• _Collected data entries_:
-- pv_equiv track=rewrite | github.com/filipe-costa/dsa-exercises | exercises/week_1.py | largestSalaries
-- ===== SOURCE A (Python) =====
-- def largestSalaries(Salaries, Genders):
--     largestMaleSalary = 0
--     largestFemaleSalary = 0
--
--     for i in range(0, len(Salaries)):
--         if Genders[i] == 'F':
--             if Salaries[i] > largestFemaleSalary:
--                 largestFemaleSalary = Salaries[i]
--         else:
--             if Salaries[i] > largestMaleSalary:
--                 largestMaleSalary = Salaries[i]
--
--     return [largestFemaleSalary, largestMaleSalary]
-- ===== SOURCE B (Python) =====
-- def largestSalaries(Salaries, Genders):
--     females = [s for s, g in zip(Salaries, Genders) if g == 'F']
--     males = [s for s, g in zip(Salaries, Genders) if g != 'F']
--     return [max([0] + females), max([0] + males)]
-- ===== Notes on version B (the rewrite author's own statement) =====
-- stated objective: simpler
-- what changed: Replaces the interleaved index loop maintaining two running maxima with a partition of (salary, gender) pairs by gender into two lists, each reduced with max([0]+list).
import Mathlib
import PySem

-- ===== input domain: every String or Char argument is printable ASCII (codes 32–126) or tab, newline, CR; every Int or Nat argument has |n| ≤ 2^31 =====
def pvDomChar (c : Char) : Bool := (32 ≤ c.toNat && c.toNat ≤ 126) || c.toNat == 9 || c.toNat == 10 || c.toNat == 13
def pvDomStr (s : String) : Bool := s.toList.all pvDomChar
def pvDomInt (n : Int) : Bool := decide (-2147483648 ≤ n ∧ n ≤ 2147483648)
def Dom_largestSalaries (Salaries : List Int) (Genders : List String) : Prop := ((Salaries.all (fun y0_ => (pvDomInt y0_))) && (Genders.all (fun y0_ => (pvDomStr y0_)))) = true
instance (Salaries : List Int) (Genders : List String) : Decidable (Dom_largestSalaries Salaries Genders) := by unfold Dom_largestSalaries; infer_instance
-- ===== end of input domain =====

-- B partitions the zipped (salary, gender) pairs by gender and reduces each part with max,
-- instead of A's index loop updating two running maxima; objective: simpler.

-- ===== PORT A =====
-- one loop step of A: read Genders[i] and Salaries[i] (none = IndexError, excluded by Pre_)
def stepA (Salaries : List Int) (Genders : List String) (st : Int × Int) (i : Int) : Int × Int :=
  match PySem.List.pyGet? Genders i, PySem.List.pyGet? Salaries i with
  | some g, some s =>
      if g = "F" then (st.1, if s > st.2 then s else st.2)
      else ((if s > st.1 then s else st.1), st.2)
  | _, _ => st   -- IndexError: unreachable under Pre_

def largestSalaries (Salaries : List Int) (Genders : List String) : List Int :=
  let res := (PySem.List.pyRange 0 Salaries.length 1).foldl (stepA Salaries Genders) (0, 0)
  [res.2, res.1]

-- ===== PORT B =====
def largestSalaries_alt (Salaries : List Int) (Genders : List String) : List Int :=
  let pairs := Salaries.zip Genders
  let females := (pairs.filter (fun p => p.2 == "F")).map Prod.fst
  let males := (pairs.filter (fun p => p.2 != "F")).map Prod.fst
  [females.foldl max 0, males.foldl max 0]

-- ===== PRECONDITION & SPEC =====
-- Pre_ excludes exactly the inputs where A raises IndexError (Genders shorter than Salaries).
def Pre_largestSalaries (Salaries : List Int) (Genders : List String) : Prop :=
  Salaries.length ≤ Genders.length
instance (Salaries : List Int) (Genders : List String) : Decidable (Pre_largestSalaries Salaries Genders) := by unfold Pre_largestSalaries; infer_instance
def pvWitness_largestSalaries : List Int × List String := ([3, -1, 7], ["F", "M", "F"])


def Spec_largestSalaries (Salaries : List Int) (Genders : List String) (out : List Int) : Prop := out = largestSalaries_alt Salaries Genders
instance (Salaries : List Int) (Genders : List String) (out : List Int) : Decidable (Spec_largestSalaries Salaries Genders out) := by unfold Spec_largestSalaries; infer_instance

-- ===== CLAIM (what is proved, stated in full; the proofs are below) =====
def Claim_equal_largestSalaries : Prop := ∀ (Salaries : List Int) (Genders : List String), Dom_largestSalaries Salaries Genders → Pre_largestSalaries Salaries Genders → Spec_largestSalaries Salaries Genders (largestSalaries Salaries Genders)

-- ===== LEMMAS AND PROOFS =====

-- the zip-level step corresponding to A's loop body
def stepZ (st : Int × Int) (p : Int × String) : Int × Int :=
  if p.2 = "F" then (st.1, if p.1 > st.2 then p.1 else st.2)
  else ((if p.1 > st.1 then p.1 else st.1), st.2)

theorem foldA_eq_foldZ : ∀ (S : List Int) (G : List String), S.length ≤ G.length →
    ∀ mf : Int × Int,
    (PySem.List.pyRange 0 S.length 1).foldl (stepA S G) mf = (S.zip G).foldl stepZ mf := by
  intro S
  induction S with
  | nil =>
      intro G _ mf
      simp [PySem.List.pyRange_one_eq_nil]
  | cons s S' ih =>
      intro G hlen mf
      cases G with
      | nil => simp at hlen
      | cons g G' =>
          have hn : (0:Int) < (((s :: S').length : Nat) : Int) := by simp
          rw [PySem.List.pyRange_one_cons hn]
          simp only [List.foldl_cons, List.zip_cons_cons]
          have h0 : stepA (s :: S') (g :: G') mf 0 = stepZ mf (s, g) := by
            simp [stepA, stepZ]
          rw [h0]
          have hlen' : S'.length ≤ G'.length := by simpa using hlen
          rw [← ih G' hlen' (stepZ mf (s, g))]
          have hlist : PySem.List.pyRange (0 + 1) (((s :: S').length : Nat) : Int) 1
              = (PySem.List.pyRange 0 ((S'.length : Nat) : Int) 1).map (fun i => i + 1) := by
            rw [PySem.List.pyRange_one, PySem.List.pyRange_one, List.map_map]
            have hcast : ((((s :: S').length : Nat) : Int) - (0 + 1)).toNat
                = (((S'.length : Nat) : Int) - 0).toNat := by simp
            rw [hcast]
            congr 1
            funext k
            simp [Function.comp]
            omega
          rw [hlist, List.foldl_map]
          apply PySem.List.foldl_congr_mem
          intro st i hi
          have h0i : 0 ≤ i := ((PySem.List.mem_pyRange_one).1 hi).1
          obtain ⟨k, rfl⟩ := Int.eq_ofNat_of_zero_le h0i
          simp [stepA, PySem.List.pyGet?_cons_succ]

theorem foldZ_eq_maxes : ∀ (ps : List (Int × String)) (m f : Int),
    ps.foldl stepZ (m, f)
      = (((ps.filter (fun p => p.2 != "F")).map Prod.fst).foldl max m,
         ((ps.filter (fun p => p.2 == "F")).map Prod.fst).foldl max f) := by
  intro ps
  induction ps with
  | nil => intro m f; simp
  | cons p ps ih =>
      intro m f
      by_cases hp : p.2 = "F" <;>
        simp [stepZ, hp, ih, max_def] <;>
        congr 1 <;> split <;> omega

-- ===== VERDICT (by name: the statement is the Claim_ definition above) =====
theorem largestSalaries_spec : Claim_equal_largestSalaries := by
  intro S G _ hpre
  show largestSalaries S G = largestSalaries_alt S G
  unfold largestSalaries largestSalaries_alt
  rw [foldA_eq_foldZ S G hpre, foldZ_eq_maxes]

• _What the task requires_:
Among the lines above, which contain the word "filter"? Copy every one.

• _Exercise output_:
  let females := (pairs.filter (fun p => p.2 == "F")).map Prod.fst
  let males := (pairs.filter (fun p => p.2 != "F")).map Prod.fst
      = (((ps.filter (fun p => p.2 != "F")).map Prod.fst).foldl max m,
         ((ps.filter (fun p => p.2 == "F")).map Prod.fst).foldl max f) := by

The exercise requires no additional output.